2009年2月26日 星期四

蒙馬特遺書

蒙馬特遺書 邱妙津 台北:印刻,2006。

P.52
我只是寄信給我所愛的靈魂,寄給那個與我靈魂相關,我也允諾過要永遠愛她永遠在她身邊的靈魂罷了。(如果你和你的家人連這些可憐的信都要趕盡殺絕,那我也無話可說,我就不再寄信,過我自己的日子,把你和你的家人都丟進垃圾箱。)我只要相信我所愛的那顆靈魂已經收到訊息,知道我心的始終如一,這樣就好了,形體上我已沒有要求。

P.70
讀到馬庫色(Herbert Marcuse)在《愛欲與文明》裡講的一句話:(愛欲所指的是性欲的量的擴張和質的提高。)我非常傷心...

P.92
我從一開始就告訴你,你不能用錯誤、不適合的方式去演奏一把琴,否則它就是會被摔傷、摔裂。你的生活裡只能全心全意地愛我,或完完全全與我無關地去愛其他什麼人(或什麼也不去愛),不能是兩者都要,不能是介於兩者,這不是我所規定,更不是我在對你下命令,限定你的人生,而是我了解我自己的性質,我的性質之於你一直都是如此,那是一種再清楚不過的事實。然而,你執意要以不適合的方式演奏我,它並沒阻止我發出愛你的聲音,只是聲音變得淒厲、裂耳罷了;我也完全無法抵抗你要如此演奏我,只是你看的到我,真的就是被摔傷、摔裂了...

P.101
「性欲」─「愛欲」─「死欲」三者最強的時候是一致的。

P.120
你的生命沒有我來跟你說話真的不會有點寂寞嗎?

P.123
Angelopoulos沒贏得金棕櫚獎,我也為他哭泣,然而世俗的寵幸及榮耀於一個藝術家不是蜜汁,更是刀劍毒藥啊!

P.148
Catherine用一把我送給她的骨董匕首割斷自己的喉嚨死了。一九八七年六月六日中午十二點。死在Lyon醫院的病床上。三十二歲。她剛生完第一個男寶寶。在醫院休養的第二個禮拜。來巴黎的第五年,有一天我下班回家,發現她和另一個女人,也是我的同事,光溜溜地在我的床上。原來她們的關係已瞞著我偷偷地進行了一整年了。當晚,我沒再多說什麼,任她怎麼跪在地上哭求我,我收拾好我的東西叫了另一輛計程車,當晚就搬離巴黎到更北方叫Lille的城,不再和她聯絡。後來聽朋友說她回去Lyon老家,接受她父親為她安排的政治婚姻,嫁給他們世家的兒子,一個她兒時的玩伴,也是未來她父親在Lyon共和聯盟勢力的接棒人。在Lille那一年,我過著完全封閉的獨居生活,每天都坐在陽台上守著日出和日落,企圖自殺過兩次,都被我的老房東救起,那時我不相信自己可以和世界和解,不相信自己有能力把自己救活,再活下去...因我太了解自己誠實的個性,而世界又太愚蠢太醜陋了,之於這種衝突我幾乎是無能為力啊...

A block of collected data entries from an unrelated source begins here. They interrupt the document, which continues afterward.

-- pv_equiv track=rewrite | github.com/Lexa2805/summer-practice-hackathon-2026 | showup2move/backend/app/services/ai_service.py | _normalize_sports
-- ===== SOURCE A (Python) =====
-- from typing import Any
--
-- SUPPORTED_SPORTS = ["Football", "Tennis", "Basketball", "Running", "Volleyball"]
--
-- def _normalize_sports(values: Any) -> list[str]:
--     if not isinstance(values, list):
--         return []
--     allowed = {sport.lower(): sport for sport in SUPPORTED_SPORTS}
--     normalized = []
--     for value in values:
--         sport = allowed.get(str(value).strip().lower())
--         if sport and sport not in normalized:
--             normalized.append(sport)
--     return normalized
-- ===== SOURCE B (Python) =====
-- from typing import Any
--
-- SUPPORTED_SPORTS = ["Football", "Tennis", "Basketball", "Running", "Volleyball"]
--
-- def _normalize_sports(values: Any) -> list[str]:
--     if not isinstance(values, list):
--         return []
--     allowed = {sport.lower(): sport for sport in SUPPORTED_SPORTS}
--
--     def emit(keys: list) -> list:
--         # scan for the first supported key, emit its canonical name,
--         # then recurse on the remainder purged of that key
--         for i, k in enumerate(keys):
--             sport = allowed.get(k)
--             if sport is not None:
--                 return [sport] + emit([x for x in keys[i + 1:] if x != k])
--         return []
--
--     return emit([str(v).strip().lower() for v in values])
-- ===== Notes on version B (the rewrite author's own statement) =====
-- stated objective: alternative
-- what changed: Instead of one pass that appends after scanning the output for membership, B repeatedly scans the key worklist for the first supported key, emits its canonical name, and recurses on the remainder purged of that key, so no seen-set/membership test on the output exists.
import Mathlib
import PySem

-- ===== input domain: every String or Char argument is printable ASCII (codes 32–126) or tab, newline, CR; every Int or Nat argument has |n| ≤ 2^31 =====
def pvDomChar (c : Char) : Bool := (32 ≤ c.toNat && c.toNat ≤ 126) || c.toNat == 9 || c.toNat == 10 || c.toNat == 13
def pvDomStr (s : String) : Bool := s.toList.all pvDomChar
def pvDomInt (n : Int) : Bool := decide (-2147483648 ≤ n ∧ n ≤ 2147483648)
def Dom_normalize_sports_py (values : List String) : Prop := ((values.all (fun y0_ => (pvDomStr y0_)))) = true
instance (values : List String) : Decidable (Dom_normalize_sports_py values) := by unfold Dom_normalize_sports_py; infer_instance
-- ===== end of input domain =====

-- B replaces A's append-after-membership-scan loop by emit-and-purge recursion over a key worklist; alternative, not faster.

-- ===== PORT A =====
-- module constant SUPPORTED_SPORTS
def pvSupportedSports : List String := ["Football", "Tennis", "Basketball", "Running", "Volleyball"]

-- allowed = {sport.lower(): sport for sport in SUPPORTED_SPORTS}  (identical line in A and B)
def pvAllowed : PySem.Dict String String :=
  pvSupportedSports.foldl (fun d sport => d.insert (PySem.Str.lower sport) sport) PySem.Dict.empty

-- literal port of A's loop: look up, then append when the result is truthy and not yet collected
def normalize_sports_py (values : List String) : List String :=
  values.foldl
    (fun normalized value =>
      match pvAllowed.get? (PySem.Str.lower (PySem.Str.strip value)) with
      | none => normalized                                   -- sport is None: falsy, skip
      | some sport =>
          if sport ≠ "" ∧ sport ∉ normalized                 -- "if sport and sport not in normalized"
          then normalized ++ [sport] else normalized)
    []

-- ===== PORT B =====
-- B's emit(keys): scan for the first supported key (the for loop = the recursion through
-- unsupported heads), emit allowed[k], recurse on the tail purged of that key
def pvEmit : List String → List String
  | [] => []
  | k :: tail =>
    match pvAllowed.get? k with
    | some sport => sport :: pvEmit (tail.filter (fun x => x ≠ k))
    | none => pvEmit tail
termination_by keys => keys.length
decreasing_by
  · exact Nat.lt_succ_of_le (by simpa using List.length_filter_le _ tail.attach)
  · exact Nat.lt_succ_self _

-- return emit([str(v).strip().lower() for v in values])
def normalize_sports_py_alt (values : List String) : List String :=
  pvEmit (values.map (fun v => PySem.Str.lower (PySem.Str.strip v)))

-- ===== PRECONDITION & SPEC =====
def Spec_normalize_sports_py (values : List String) (out : List String) : Prop := out = normalize_sports_py_alt values
instance (values : List String) (out : List String) : Decidable (Spec_normalize_sports_py values out) := by unfold Spec_normalize_sports_py; infer_instance

-- ===== CLAIM (what is proved, stated in full; the proofs are below) =====
def Claim_equal_normalize_sports_py : Prop := ∀ (values : List String), Dom_normalize_sports_py values → Spec_normalize_sports_py values (normalize_sports_py values)

-- ===== LEMMAS AND PROOFS =====

lemma pvAllowed_eq :
    pvAllowed = PySem.Dict.mk [("football", "Football"), ("tennis", "Tennis"),
      ("basketball", "Basketball"), ("running", "Running"), ("volleyball", "Volleyball")] := by
  decide

-- every value stored in the allowed dict is a nonempty (truthy) canonical name
lemma pvAllowed_some_ne (k s : String) (h : pvAllowed.get? k = some s) : s ≠ "" := by
  rw [pvAllowed_eq] at h
  simp [PySem.Dict.get?_mk_cons] at h
  split_ifs at h
  all_goals first
    | (cases h; decide)
    | simp [PySem.Dict.get?] at h

-- the allowed dict is injective on values: the key producing a given canonical name is unique
lemma pvAllowed_inj (x k s : String)
    (hx : pvAllowed.get? x = some s) (hk : pvAllowed.get? k = some s) : x = k := by
  rw [pvAllowed_eq] at hx hk
  simp [PySem.Dict.get?_mk_cons] at hx hk
  split_ifs at hx hk
  all_goals first
    | (exact absurd (hx.trans hk.symm) (by decide))
    | (subst_vars <;> simp_all [PySem.Dict.get?])

-- A's loop from any accumulator is Set.update by the mapped hits
lemma loopA_eq_update (d : PySem.Dict String String)
    (hd : ∀ k s, d.get? k = some s → s ≠ "") (l : List String) (acc : List String) :
    l.foldl
      (fun normalized value =>
        match d.get? (PySem.Str.lower (PySem.Str.strip value)) with
        | none => normalized
        | some sport =>
            if sport ≠ "" ∧ sport ∉ normalized
            then normalized ++ [sport] else normalized)
      acc
    = PySem.Set.update acc
        ((l.map (fun value => PySem.Str.lower (PySem.Str.strip value))).filterMap
          (fun k => d.get? k)) := by
  induction l generalizing acc with
  | nil => simp [PySem.Set.update]
  | cons v vs ih =>
    cases h : d.get? (PySem.Str.lower (PySem.Str.strip v)) with
    | none => simp [h, ih]
    | some s =>
      have hne := hd _ _ h
      by_cases hmem : s ∈ acc <;>
        simp [h, hne, hmem, ih, PySem.Set.update, PySem.Set.add, PySem.Set.contains]

-- predicate describing the keys B's emit still has to consider given what is already collected
def pvLive (acc : List String) (x : String) : Bool :=
  match pvAllowed.get? x with
  | some s => decide (s ∉ acc)
  | none => true

-- Set.update by the mapped hits = emit on the worklist of still-live keys
lemma update_eq_emit (keys acc : List String) :
    PySem.Set.update acc (keys.filterMap (fun k => pvAllowed.get? k))
      = acc ++ pvEmit (keys.filter (pvLive acc)) := by
  induction keys generalizing acc with
  | nil => simp [PySem.Set.update, pvEmit]
  | cons k tail ih =>
    cases h : pvAllowed.get? k with
    | none =>
      have hlive : pvLive acc k = true := by simp [pvLive, h]
      simp only [List.filterMap_cons, h, List.filter_cons, hlive, if_true, pvEmit, h]
      exact ih acc
    | some s =>
      by_cases hmem : s ∈ acc
      · have hlive : pvLive acc k = false := by simp [pvLive, h, hmem]
        have : PySem.Set.update acc (s :: tail.filterMap (fun k => pvAllowed.get? k))
            = PySem.Set.update acc (tail.filterMap (fun k => pvAllowed.get? k)) := by
          simp [PySem.Set.update, PySem.Set.add, PySem.Set.contains, hmem]
        rw [List.filterMap_cons, h, this, ih acc]
        simp [List.filter_cons, hlive]
      · have hlive : pvLive acc k = true := by simp [pvLive, h, hmem]
        simp only [List.filterMap_cons, h, List.filter_cons, hlive, if_true]
        have hstep : PySem.Set.update acc (s :: tail.filterMap (fun k => pvAllowed.get? k))
            = PySem.Set.update (acc ++ [s]) (tail.filterMap (fun k => pvAllowed.get? k)) := by
          simp [PySem.Set.update, PySem.Set.add, PySem.Set.contains, hmem]
        rw [hstep, ih (acc ++ [s])]
        rw [pvEmit]
        simp only [h, List.append_assoc, List.singleton_append]
        congr 2
        congr 1
        rw [List.filter_filter]
        -- purging k from the live-for-acc keys = the keys live for acc ++ [s]
        apply List.filter_congr
        intro x _
        cases hg : pvAllowed.get? x with
        | none =>
          have hxk : x ≠ k := by intro e; rw [e, h] at hg; cases hg
          simp [pvLive, hg, hxk]
        | some t =>
          by_cases hts : t = s
          · subst hts
            have : x = k := pvAllowed_inj x k t hg h
            simp [pvLive, hg, this, h]
          · have hxk : x ≠ k := by
              intro e; rw [e, h] at hg; exact hts (by cases hg; rfl)
            simp [pvLive, hg, hxk, hts]

-- ===== VERDICT (by name: the statement is the Claim_ definition above) =====
theorem normalize_sports_py_spec : Claim_equal_normalize_sports_py := by
  intro values _
  simp only [Spec_normalize_sports_py, normalize_sports_py, normalize_sports_py_alt]
  rw [loopA_eq_update pvAllowed pvAllowed_some_ne, update_eq_emit]
  have hall : ∀ x ∈ values.map (fun v => PySem.Str.lower (PySem.Str.strip v)),
      pvLive [] x = true := by
    intro x _
    unfold pvLive
    cases pvAllowed.get? x <;> simp
  rw [List.filter_congr (q := fun _ => true) (by simpa using hall), List.filter_true,
    List.nil_append]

一年多後,Catherine生育完,透過我的家人傳話給我,請我去看她一次。六月五日中午,我捧著她最喜歡的一大捧香檳色玫瑰走進她的病房,把花插起來,什麼話也沒說默默地坐了一會兒,站起來表是要走,當我在她兩頰各親吻一下以示告別時,我輕輕說出唯一的一句話:(Je t'emmerde beaucoup!我厭惡透你。)